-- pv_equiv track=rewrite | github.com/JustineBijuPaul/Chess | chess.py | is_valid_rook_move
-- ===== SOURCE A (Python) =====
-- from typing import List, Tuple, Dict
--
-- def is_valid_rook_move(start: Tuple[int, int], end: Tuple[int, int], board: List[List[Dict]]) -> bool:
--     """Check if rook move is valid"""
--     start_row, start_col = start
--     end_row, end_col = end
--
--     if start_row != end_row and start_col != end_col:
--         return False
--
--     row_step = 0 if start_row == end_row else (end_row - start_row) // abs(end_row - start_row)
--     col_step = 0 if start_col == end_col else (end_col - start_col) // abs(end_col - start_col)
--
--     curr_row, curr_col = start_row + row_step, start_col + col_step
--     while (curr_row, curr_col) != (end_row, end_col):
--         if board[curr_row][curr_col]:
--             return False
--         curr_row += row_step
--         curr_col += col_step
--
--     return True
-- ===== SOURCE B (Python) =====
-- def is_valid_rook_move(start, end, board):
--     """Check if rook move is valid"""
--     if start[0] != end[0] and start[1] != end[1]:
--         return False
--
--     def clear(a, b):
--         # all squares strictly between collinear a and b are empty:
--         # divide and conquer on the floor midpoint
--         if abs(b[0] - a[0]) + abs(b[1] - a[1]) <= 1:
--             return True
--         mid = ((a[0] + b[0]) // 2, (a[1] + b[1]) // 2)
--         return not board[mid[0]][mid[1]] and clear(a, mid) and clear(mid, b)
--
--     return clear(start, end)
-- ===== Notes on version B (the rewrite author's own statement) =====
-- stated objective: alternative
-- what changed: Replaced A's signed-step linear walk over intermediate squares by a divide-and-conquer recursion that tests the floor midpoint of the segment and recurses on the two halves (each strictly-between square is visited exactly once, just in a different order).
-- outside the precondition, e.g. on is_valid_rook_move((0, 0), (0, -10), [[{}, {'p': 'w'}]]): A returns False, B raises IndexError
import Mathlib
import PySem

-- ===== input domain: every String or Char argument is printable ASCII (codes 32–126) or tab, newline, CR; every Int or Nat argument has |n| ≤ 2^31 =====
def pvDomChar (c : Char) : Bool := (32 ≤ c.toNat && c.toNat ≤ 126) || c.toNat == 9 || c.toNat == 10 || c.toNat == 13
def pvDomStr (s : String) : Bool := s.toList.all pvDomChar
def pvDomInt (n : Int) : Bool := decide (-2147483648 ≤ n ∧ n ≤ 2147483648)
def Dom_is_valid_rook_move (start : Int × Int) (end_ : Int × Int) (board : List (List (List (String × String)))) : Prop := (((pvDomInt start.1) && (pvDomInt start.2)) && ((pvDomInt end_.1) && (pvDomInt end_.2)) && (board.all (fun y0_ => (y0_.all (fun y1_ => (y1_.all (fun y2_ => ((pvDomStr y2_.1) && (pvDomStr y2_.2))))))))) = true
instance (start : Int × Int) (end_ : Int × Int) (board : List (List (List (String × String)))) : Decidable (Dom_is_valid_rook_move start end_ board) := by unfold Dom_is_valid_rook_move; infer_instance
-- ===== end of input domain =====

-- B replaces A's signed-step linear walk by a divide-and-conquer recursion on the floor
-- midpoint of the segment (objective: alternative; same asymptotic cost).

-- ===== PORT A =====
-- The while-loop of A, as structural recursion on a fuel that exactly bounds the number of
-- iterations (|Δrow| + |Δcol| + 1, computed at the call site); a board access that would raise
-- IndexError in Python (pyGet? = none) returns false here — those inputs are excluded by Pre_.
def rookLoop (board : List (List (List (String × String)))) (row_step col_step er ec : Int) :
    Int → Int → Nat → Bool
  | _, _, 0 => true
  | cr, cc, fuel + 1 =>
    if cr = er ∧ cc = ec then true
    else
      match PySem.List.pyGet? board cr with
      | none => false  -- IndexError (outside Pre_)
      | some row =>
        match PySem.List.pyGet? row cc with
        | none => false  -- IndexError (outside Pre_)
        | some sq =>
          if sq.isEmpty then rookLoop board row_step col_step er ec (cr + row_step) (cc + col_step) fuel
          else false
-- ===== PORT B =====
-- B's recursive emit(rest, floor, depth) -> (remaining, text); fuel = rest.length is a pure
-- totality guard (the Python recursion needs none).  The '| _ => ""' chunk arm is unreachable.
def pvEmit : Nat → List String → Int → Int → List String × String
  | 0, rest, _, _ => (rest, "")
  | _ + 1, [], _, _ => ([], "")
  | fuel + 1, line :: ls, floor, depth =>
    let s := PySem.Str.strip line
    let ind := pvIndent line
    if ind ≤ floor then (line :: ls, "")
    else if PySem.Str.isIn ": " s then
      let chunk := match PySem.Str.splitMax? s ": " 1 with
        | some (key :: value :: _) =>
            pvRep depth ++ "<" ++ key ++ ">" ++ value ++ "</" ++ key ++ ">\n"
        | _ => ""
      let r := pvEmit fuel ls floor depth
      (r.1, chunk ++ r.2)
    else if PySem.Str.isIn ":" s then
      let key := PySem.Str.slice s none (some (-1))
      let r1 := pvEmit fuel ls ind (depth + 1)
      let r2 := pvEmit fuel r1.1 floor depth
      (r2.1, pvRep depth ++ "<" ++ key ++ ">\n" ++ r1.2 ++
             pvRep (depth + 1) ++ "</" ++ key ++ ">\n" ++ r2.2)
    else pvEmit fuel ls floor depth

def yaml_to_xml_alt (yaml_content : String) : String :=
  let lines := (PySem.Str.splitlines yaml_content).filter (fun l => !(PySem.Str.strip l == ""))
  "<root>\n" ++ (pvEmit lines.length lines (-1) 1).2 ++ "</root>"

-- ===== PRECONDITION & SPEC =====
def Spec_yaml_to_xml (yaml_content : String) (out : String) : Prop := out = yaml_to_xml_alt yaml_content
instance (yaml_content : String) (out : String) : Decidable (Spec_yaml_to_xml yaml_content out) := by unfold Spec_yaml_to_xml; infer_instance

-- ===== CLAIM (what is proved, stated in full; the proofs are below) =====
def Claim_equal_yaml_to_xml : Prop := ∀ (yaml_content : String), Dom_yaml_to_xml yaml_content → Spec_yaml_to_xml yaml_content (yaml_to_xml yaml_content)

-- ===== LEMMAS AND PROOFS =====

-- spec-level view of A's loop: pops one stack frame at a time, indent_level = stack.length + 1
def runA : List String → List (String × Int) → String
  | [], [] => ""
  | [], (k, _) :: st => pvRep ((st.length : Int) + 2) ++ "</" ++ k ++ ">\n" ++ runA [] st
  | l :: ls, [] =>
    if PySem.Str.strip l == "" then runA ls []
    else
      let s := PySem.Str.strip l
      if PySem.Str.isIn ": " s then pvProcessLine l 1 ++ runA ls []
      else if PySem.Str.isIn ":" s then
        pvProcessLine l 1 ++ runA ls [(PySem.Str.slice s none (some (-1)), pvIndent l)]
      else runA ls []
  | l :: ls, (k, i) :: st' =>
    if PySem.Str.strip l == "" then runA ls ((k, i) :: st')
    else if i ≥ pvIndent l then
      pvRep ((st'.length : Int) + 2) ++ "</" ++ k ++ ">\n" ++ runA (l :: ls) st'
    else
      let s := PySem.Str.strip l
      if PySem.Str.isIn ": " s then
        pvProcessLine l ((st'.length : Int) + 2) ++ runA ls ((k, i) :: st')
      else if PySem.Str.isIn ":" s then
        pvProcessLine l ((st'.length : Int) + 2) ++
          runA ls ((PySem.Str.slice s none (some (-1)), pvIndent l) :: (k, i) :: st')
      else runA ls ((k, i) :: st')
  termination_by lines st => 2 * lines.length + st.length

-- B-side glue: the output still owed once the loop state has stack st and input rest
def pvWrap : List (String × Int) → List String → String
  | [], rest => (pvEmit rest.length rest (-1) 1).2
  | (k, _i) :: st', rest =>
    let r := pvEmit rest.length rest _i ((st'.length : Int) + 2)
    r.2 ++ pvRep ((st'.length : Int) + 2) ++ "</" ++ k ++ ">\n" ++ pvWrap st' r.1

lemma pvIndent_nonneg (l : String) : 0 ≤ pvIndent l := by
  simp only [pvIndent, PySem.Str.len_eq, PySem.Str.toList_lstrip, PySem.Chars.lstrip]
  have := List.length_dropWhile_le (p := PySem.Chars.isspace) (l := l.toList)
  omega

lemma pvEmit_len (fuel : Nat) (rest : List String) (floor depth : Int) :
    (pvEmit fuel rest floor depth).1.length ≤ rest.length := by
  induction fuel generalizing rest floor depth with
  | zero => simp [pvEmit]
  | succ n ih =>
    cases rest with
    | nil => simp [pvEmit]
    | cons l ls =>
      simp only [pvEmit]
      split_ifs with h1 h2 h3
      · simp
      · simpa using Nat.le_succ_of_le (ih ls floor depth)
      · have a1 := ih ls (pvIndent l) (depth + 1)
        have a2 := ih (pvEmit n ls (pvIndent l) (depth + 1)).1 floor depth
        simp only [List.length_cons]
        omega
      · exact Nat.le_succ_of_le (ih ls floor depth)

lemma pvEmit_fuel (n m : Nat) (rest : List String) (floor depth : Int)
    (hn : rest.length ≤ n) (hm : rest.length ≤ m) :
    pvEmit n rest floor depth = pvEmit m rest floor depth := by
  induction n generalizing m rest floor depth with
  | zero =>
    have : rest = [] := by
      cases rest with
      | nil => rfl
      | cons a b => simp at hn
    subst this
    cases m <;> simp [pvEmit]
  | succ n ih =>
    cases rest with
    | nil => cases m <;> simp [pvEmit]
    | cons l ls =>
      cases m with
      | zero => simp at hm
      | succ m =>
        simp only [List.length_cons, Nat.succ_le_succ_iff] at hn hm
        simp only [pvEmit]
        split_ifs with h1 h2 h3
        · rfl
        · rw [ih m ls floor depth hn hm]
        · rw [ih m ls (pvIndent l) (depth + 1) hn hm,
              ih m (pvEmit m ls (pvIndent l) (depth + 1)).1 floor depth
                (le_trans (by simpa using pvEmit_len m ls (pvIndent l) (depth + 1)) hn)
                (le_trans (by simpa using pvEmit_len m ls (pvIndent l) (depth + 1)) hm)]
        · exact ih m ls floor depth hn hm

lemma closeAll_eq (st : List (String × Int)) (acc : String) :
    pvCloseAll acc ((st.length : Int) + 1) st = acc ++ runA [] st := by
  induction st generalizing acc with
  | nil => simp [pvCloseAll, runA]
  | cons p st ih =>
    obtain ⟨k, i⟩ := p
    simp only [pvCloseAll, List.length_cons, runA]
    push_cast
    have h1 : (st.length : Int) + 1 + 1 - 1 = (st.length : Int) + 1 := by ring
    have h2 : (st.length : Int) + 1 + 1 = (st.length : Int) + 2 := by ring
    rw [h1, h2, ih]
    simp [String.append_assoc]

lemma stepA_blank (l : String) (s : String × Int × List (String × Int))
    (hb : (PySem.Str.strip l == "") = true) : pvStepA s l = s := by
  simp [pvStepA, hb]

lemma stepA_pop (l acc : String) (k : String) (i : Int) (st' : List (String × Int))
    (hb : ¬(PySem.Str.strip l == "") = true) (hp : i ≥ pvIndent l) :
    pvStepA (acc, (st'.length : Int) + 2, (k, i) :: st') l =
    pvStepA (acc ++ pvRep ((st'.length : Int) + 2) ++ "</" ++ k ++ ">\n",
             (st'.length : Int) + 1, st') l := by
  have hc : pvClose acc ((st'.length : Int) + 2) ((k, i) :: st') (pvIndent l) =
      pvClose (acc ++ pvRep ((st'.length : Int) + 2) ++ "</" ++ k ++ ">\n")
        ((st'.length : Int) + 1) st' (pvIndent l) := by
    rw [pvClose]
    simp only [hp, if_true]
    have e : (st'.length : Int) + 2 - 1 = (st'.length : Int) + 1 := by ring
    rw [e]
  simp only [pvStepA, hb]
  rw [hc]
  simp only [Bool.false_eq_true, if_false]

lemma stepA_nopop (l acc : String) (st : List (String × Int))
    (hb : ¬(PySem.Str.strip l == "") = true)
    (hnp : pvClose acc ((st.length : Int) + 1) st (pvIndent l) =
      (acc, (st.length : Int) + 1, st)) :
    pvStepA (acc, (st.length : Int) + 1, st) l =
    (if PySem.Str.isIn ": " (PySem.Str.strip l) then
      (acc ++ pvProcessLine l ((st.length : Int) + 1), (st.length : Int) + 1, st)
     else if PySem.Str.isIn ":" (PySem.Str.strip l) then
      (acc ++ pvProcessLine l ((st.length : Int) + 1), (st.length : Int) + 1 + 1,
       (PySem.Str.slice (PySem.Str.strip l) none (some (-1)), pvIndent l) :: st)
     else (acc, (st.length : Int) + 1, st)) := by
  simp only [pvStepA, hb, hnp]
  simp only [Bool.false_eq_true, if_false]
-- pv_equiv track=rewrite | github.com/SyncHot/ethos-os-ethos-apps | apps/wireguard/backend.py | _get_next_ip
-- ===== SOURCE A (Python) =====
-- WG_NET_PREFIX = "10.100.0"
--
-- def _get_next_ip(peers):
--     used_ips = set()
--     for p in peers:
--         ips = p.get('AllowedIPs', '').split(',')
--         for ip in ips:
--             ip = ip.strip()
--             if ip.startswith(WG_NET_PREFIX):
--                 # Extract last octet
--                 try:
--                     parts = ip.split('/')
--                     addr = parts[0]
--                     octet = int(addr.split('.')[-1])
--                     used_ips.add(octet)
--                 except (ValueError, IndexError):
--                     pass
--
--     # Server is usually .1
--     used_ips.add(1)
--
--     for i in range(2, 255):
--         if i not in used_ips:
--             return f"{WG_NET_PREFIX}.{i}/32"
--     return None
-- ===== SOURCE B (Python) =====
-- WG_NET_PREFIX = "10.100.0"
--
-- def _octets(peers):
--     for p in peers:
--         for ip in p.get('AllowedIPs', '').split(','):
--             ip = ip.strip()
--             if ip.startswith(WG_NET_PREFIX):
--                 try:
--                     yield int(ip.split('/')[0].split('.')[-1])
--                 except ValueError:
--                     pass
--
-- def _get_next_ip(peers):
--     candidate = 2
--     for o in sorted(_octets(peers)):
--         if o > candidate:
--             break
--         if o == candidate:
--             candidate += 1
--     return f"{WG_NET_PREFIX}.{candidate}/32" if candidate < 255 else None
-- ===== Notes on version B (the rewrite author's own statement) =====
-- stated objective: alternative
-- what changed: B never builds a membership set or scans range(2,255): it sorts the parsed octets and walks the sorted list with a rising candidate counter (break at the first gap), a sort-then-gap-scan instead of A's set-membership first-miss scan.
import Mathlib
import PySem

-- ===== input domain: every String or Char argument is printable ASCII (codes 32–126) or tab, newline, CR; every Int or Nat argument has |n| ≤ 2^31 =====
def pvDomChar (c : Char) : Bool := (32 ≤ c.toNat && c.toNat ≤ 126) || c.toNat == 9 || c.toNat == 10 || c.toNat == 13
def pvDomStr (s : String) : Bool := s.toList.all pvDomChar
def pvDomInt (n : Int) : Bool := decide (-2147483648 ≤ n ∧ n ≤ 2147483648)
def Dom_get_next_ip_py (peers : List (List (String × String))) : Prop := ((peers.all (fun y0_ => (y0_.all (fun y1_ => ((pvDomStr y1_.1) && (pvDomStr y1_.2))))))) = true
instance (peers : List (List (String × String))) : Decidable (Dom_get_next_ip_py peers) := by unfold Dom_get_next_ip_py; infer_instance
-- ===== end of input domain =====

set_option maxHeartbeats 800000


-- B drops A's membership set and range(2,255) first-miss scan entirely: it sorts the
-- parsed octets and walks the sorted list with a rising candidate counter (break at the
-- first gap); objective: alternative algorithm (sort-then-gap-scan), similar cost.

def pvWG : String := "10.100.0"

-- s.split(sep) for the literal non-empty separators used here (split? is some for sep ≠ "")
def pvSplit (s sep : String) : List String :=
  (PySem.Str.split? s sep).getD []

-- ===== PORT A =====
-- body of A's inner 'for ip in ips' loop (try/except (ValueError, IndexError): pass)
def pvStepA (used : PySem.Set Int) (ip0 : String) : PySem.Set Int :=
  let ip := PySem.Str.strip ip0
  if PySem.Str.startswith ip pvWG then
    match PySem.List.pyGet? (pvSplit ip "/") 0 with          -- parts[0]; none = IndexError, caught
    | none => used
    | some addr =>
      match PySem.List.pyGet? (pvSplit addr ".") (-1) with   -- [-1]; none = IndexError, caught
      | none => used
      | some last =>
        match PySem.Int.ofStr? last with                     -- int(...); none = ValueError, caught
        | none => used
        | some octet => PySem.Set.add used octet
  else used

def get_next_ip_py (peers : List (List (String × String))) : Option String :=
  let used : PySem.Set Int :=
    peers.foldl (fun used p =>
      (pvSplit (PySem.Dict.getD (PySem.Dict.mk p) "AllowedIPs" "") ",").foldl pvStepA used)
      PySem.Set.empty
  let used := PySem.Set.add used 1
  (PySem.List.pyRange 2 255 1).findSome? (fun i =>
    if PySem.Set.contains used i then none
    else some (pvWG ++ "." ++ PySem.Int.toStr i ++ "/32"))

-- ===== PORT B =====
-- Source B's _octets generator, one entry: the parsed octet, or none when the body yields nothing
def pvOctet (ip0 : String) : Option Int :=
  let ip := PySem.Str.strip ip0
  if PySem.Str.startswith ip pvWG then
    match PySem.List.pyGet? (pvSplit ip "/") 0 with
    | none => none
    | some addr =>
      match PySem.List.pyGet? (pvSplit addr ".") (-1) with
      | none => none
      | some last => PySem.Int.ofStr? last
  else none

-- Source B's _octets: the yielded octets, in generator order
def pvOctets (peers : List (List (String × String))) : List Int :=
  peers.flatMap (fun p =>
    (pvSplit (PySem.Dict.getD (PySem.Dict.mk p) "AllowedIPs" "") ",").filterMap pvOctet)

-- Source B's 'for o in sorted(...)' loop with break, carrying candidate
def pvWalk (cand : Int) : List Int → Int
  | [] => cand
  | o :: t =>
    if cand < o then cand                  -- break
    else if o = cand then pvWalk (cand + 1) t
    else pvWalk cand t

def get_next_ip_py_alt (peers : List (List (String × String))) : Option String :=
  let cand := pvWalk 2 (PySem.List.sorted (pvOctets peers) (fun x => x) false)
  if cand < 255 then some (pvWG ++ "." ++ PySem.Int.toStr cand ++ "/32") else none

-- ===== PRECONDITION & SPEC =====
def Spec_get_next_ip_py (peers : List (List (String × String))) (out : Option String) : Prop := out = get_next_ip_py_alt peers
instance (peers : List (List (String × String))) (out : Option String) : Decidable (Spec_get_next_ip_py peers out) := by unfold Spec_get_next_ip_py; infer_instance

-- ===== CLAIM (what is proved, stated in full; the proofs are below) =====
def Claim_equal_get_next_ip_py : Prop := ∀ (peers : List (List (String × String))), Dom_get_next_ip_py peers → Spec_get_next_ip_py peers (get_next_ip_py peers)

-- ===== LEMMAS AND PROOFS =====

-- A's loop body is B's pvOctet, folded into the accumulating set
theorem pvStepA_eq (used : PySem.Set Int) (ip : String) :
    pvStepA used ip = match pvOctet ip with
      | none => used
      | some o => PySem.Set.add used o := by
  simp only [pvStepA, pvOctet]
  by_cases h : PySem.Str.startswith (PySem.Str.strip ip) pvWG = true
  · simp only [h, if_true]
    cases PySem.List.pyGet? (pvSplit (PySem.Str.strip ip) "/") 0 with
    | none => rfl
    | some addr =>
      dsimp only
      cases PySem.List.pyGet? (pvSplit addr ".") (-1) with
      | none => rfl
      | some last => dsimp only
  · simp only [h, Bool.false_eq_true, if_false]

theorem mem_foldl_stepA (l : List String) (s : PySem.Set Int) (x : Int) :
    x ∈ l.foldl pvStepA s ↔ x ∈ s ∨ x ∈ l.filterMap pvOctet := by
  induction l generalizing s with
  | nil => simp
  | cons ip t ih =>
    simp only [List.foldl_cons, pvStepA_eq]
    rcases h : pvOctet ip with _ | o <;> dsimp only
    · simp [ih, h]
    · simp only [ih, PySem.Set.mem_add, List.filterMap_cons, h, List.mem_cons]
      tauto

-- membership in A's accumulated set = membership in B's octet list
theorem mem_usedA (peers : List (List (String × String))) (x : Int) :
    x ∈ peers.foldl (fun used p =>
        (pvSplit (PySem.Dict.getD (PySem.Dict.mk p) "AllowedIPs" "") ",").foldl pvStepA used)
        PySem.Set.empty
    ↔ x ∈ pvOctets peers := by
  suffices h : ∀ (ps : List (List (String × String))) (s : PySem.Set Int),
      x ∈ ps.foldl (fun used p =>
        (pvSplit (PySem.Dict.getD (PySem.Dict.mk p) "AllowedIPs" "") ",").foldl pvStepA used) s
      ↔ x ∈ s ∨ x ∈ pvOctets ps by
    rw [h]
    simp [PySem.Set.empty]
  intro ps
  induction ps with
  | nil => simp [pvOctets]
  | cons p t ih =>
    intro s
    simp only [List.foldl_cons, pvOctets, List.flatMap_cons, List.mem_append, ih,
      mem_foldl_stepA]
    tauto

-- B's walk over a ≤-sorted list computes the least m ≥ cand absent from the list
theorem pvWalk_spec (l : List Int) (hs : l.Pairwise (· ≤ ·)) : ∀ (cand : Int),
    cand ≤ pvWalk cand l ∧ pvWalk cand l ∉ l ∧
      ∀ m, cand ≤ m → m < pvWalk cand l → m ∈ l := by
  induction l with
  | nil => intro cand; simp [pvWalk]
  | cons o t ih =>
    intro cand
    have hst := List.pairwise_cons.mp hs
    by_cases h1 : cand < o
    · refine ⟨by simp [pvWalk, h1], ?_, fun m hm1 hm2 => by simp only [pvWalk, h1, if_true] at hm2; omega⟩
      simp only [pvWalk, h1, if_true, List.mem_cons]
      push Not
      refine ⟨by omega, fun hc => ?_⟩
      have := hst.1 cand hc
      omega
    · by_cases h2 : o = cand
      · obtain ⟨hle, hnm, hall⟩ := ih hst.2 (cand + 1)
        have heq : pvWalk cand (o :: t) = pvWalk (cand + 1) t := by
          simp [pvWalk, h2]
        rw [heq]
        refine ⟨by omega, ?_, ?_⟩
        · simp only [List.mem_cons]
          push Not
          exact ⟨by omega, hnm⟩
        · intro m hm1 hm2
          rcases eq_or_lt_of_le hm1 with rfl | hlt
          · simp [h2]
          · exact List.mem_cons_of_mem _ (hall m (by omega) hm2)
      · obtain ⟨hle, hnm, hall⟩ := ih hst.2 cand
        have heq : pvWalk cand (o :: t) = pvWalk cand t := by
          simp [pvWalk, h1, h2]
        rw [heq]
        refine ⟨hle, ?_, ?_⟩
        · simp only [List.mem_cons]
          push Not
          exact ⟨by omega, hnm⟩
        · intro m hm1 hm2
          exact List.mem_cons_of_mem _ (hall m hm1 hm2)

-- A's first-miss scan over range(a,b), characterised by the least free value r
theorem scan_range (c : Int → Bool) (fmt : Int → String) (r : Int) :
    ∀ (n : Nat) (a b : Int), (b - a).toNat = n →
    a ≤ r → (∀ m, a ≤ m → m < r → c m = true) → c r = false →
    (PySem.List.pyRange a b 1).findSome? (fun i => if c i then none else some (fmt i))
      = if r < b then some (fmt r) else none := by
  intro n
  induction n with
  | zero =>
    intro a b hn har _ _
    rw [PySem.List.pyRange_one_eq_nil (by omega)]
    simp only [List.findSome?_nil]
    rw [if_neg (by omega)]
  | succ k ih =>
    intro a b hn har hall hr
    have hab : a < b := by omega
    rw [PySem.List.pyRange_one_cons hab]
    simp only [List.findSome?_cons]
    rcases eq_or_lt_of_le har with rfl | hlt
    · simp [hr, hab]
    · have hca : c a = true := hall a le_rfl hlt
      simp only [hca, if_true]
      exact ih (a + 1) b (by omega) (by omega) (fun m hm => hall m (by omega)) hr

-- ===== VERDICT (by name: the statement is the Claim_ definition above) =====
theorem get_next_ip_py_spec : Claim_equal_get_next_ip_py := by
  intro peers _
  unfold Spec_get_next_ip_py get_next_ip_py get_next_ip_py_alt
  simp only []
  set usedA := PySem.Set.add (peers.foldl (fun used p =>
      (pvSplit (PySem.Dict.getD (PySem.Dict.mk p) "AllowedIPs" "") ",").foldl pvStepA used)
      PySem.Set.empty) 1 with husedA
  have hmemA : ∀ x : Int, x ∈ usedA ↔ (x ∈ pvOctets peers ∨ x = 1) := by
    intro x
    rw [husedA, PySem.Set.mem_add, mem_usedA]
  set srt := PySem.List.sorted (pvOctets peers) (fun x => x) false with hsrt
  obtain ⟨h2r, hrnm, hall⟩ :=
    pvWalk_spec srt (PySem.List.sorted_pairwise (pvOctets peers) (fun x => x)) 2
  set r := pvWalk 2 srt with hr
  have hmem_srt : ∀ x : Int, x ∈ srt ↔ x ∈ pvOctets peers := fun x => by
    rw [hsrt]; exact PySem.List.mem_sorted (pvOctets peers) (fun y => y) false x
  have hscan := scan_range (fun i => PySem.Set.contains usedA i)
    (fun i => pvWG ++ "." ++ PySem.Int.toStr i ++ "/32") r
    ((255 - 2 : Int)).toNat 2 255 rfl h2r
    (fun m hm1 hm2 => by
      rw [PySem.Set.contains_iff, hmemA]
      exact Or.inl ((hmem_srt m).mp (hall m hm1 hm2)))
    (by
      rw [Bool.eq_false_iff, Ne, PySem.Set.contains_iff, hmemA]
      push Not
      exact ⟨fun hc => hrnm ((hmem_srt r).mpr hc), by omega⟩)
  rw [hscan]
----
EXERCISE DESCRIPTION - Without adding anything, say how many lines in the listing above include the string "from".

EXPECTED OUTPUT - 2